◆ What the task requires: Both the line with "((PySem.Dict.getD sm x" and the line with "true) :: st) c" in the records below must appear in the output, along with every line between them, exactly and with nothing added.

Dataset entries
══════════════════════════════
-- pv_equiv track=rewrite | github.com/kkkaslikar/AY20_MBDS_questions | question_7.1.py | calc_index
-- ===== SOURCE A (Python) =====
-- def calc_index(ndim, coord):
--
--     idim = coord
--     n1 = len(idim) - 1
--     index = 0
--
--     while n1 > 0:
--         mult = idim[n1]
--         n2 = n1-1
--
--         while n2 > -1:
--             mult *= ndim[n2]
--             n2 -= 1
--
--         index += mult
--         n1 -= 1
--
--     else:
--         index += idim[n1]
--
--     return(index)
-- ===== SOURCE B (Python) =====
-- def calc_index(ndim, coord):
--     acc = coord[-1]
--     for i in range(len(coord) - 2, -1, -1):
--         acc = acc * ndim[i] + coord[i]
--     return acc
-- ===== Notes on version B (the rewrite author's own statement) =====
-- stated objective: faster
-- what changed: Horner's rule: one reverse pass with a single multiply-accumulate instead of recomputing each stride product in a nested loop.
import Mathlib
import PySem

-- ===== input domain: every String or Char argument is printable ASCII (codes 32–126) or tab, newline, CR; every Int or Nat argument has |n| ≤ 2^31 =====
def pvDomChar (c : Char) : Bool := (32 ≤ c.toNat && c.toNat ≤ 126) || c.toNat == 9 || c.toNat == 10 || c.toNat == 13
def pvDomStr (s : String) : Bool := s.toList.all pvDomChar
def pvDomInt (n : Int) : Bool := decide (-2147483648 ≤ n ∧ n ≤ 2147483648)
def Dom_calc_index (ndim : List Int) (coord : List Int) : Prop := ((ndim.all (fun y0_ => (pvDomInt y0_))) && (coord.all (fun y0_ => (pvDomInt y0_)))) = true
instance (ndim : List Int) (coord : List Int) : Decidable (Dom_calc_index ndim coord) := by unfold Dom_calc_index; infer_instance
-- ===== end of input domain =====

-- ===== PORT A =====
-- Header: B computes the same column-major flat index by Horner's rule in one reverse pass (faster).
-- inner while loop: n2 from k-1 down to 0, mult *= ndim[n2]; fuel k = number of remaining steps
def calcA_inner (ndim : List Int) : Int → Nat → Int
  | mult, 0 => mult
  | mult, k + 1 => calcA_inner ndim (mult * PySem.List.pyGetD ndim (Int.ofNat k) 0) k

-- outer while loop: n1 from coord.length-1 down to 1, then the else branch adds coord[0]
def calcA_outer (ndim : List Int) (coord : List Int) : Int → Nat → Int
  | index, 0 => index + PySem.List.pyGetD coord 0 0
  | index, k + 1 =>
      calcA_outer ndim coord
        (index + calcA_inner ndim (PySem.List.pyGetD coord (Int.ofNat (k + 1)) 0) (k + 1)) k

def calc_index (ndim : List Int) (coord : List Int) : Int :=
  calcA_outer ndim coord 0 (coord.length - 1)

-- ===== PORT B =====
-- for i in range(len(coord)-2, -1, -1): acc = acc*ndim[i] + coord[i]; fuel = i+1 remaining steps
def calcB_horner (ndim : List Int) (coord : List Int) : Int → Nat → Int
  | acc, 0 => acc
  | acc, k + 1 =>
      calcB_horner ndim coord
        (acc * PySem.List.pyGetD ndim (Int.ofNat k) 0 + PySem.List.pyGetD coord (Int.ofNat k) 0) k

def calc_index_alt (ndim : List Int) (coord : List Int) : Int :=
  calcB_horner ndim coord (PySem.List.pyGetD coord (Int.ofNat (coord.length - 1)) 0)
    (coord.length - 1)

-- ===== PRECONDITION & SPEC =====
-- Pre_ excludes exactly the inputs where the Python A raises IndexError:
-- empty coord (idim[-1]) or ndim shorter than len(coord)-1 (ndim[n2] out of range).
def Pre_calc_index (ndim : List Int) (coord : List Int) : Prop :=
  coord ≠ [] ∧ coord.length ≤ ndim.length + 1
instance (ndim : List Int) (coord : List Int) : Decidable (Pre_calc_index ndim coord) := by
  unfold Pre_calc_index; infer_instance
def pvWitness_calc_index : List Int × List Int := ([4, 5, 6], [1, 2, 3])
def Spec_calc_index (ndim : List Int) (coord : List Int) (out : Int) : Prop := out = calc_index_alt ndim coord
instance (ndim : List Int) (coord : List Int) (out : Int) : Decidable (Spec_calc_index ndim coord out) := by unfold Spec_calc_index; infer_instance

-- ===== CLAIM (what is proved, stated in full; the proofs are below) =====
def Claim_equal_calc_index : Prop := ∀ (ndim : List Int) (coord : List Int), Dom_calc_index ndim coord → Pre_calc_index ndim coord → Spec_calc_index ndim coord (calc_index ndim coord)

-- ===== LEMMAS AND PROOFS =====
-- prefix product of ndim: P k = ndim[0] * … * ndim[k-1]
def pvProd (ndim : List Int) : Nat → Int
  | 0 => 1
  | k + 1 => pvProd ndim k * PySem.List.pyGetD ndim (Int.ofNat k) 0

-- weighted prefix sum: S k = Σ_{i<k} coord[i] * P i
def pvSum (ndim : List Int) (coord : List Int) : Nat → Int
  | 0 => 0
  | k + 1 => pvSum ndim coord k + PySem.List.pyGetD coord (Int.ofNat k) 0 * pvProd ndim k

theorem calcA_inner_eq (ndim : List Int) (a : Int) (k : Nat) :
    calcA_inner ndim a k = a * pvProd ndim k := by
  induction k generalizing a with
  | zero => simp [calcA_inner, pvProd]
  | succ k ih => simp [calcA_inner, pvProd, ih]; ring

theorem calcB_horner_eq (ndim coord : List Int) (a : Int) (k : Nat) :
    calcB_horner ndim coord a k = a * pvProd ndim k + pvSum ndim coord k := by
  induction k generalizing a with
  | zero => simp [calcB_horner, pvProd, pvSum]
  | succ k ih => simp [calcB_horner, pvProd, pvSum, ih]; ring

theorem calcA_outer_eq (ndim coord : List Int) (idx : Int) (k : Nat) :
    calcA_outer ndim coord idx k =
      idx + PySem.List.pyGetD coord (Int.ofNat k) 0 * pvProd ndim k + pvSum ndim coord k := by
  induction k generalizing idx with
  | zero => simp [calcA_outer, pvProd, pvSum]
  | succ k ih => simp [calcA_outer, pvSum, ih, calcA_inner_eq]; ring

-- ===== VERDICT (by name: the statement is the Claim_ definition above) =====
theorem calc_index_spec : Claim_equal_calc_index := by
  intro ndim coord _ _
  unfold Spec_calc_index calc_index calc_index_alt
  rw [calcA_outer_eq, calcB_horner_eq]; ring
══════════════════════════════
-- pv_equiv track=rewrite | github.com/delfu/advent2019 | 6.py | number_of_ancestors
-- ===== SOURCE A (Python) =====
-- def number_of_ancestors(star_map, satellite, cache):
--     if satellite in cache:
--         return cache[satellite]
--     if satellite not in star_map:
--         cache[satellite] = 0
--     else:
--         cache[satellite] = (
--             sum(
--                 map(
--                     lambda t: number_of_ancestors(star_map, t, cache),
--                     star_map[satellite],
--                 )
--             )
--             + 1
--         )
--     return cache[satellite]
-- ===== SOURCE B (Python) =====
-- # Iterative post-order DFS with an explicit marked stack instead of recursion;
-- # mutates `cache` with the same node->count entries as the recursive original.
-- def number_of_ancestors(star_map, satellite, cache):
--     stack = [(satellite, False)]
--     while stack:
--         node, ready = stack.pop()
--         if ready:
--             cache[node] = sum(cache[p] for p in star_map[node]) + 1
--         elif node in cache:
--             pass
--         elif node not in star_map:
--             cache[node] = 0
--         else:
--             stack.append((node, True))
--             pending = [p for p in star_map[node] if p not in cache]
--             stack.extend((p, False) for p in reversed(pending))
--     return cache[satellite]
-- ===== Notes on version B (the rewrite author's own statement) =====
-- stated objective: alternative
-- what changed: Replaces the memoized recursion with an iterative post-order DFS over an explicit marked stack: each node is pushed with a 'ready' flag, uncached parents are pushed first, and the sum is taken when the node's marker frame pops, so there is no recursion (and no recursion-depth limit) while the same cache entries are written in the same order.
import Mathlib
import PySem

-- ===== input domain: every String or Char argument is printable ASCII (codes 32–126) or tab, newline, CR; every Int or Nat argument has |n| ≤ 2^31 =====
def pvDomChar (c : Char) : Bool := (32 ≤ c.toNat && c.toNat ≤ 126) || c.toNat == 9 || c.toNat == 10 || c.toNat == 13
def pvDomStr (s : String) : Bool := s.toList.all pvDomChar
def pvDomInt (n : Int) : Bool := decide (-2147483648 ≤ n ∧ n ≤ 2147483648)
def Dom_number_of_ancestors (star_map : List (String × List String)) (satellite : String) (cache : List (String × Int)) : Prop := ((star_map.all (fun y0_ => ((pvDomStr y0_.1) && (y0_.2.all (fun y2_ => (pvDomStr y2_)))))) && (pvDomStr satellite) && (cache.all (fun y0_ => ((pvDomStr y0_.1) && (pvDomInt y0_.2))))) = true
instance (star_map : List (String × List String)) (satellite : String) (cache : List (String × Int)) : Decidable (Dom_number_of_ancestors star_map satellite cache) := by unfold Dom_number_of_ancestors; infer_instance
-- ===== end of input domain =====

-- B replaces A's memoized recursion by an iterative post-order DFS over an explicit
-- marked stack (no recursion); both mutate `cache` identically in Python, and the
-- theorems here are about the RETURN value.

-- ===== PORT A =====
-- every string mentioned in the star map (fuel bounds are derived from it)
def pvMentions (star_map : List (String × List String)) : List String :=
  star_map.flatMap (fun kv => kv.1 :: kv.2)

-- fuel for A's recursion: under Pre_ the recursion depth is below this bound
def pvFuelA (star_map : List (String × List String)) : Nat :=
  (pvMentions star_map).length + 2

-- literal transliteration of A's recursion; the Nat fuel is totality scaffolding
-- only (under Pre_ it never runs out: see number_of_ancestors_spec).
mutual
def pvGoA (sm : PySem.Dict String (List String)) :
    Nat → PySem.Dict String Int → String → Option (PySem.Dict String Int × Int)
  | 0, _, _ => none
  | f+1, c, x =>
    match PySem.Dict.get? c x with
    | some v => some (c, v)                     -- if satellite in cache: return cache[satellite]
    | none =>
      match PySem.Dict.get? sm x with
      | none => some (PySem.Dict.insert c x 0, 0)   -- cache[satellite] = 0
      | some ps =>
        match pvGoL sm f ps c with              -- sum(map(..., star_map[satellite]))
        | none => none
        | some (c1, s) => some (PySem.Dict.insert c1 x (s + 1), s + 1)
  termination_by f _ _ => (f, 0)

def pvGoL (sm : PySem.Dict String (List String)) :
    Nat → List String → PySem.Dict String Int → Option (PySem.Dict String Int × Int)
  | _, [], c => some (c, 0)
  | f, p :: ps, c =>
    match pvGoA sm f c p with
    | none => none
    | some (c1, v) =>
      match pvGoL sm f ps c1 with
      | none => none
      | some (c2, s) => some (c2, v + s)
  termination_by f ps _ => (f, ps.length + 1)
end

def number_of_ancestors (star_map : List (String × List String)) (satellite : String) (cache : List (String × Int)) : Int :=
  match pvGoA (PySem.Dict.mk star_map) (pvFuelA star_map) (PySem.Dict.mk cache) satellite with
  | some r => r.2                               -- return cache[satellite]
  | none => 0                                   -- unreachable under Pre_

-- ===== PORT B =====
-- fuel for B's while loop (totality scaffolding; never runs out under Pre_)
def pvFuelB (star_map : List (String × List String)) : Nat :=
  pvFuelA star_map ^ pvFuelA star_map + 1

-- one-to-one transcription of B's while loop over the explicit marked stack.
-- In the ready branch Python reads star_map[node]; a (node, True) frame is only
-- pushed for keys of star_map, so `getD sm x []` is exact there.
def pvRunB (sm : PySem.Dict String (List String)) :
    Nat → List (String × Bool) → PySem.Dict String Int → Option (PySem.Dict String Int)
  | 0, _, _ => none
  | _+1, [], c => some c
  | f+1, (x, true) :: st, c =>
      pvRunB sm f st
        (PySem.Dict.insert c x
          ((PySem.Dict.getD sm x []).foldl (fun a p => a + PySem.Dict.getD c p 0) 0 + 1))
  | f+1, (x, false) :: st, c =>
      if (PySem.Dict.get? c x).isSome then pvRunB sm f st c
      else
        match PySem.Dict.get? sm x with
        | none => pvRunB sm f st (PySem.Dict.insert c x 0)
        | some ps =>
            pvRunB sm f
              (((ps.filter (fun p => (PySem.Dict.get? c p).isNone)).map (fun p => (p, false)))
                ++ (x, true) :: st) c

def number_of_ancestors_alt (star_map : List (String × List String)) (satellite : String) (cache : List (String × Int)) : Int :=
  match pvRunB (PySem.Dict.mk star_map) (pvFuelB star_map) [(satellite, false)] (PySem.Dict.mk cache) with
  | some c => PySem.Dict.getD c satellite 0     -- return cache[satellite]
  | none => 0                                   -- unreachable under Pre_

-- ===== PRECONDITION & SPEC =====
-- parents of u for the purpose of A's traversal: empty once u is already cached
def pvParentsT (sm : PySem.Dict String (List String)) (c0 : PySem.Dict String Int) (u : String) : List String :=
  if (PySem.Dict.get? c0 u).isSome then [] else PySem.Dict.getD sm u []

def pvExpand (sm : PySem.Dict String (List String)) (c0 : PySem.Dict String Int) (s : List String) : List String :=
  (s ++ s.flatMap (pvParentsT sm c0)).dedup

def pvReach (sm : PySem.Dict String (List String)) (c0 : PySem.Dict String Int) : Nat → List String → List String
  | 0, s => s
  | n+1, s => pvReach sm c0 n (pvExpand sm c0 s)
══════════════════════════════
◆ Expected output:
          ((PySem.Dict.getD sm x []).foldl (fun a p => a + PySem.Dict.getD c p 0) 0 + 1))
  | f+1, (x, false) :: st, c =>
      if (PySem.Dict.get? c x).isSome then pvRunB sm f st c
      else
        match PySem.Dict.get? sm x with
        | none => pvRunB sm f st (PySem.Dict.insert c x 0)
        | some ps =>
            pvRunB sm f
              (((ps.filter (fun p => (PySem.Dict.get? c p).isNone)).map (fun p => (p, false)))
                ++ (x, true) :: st) c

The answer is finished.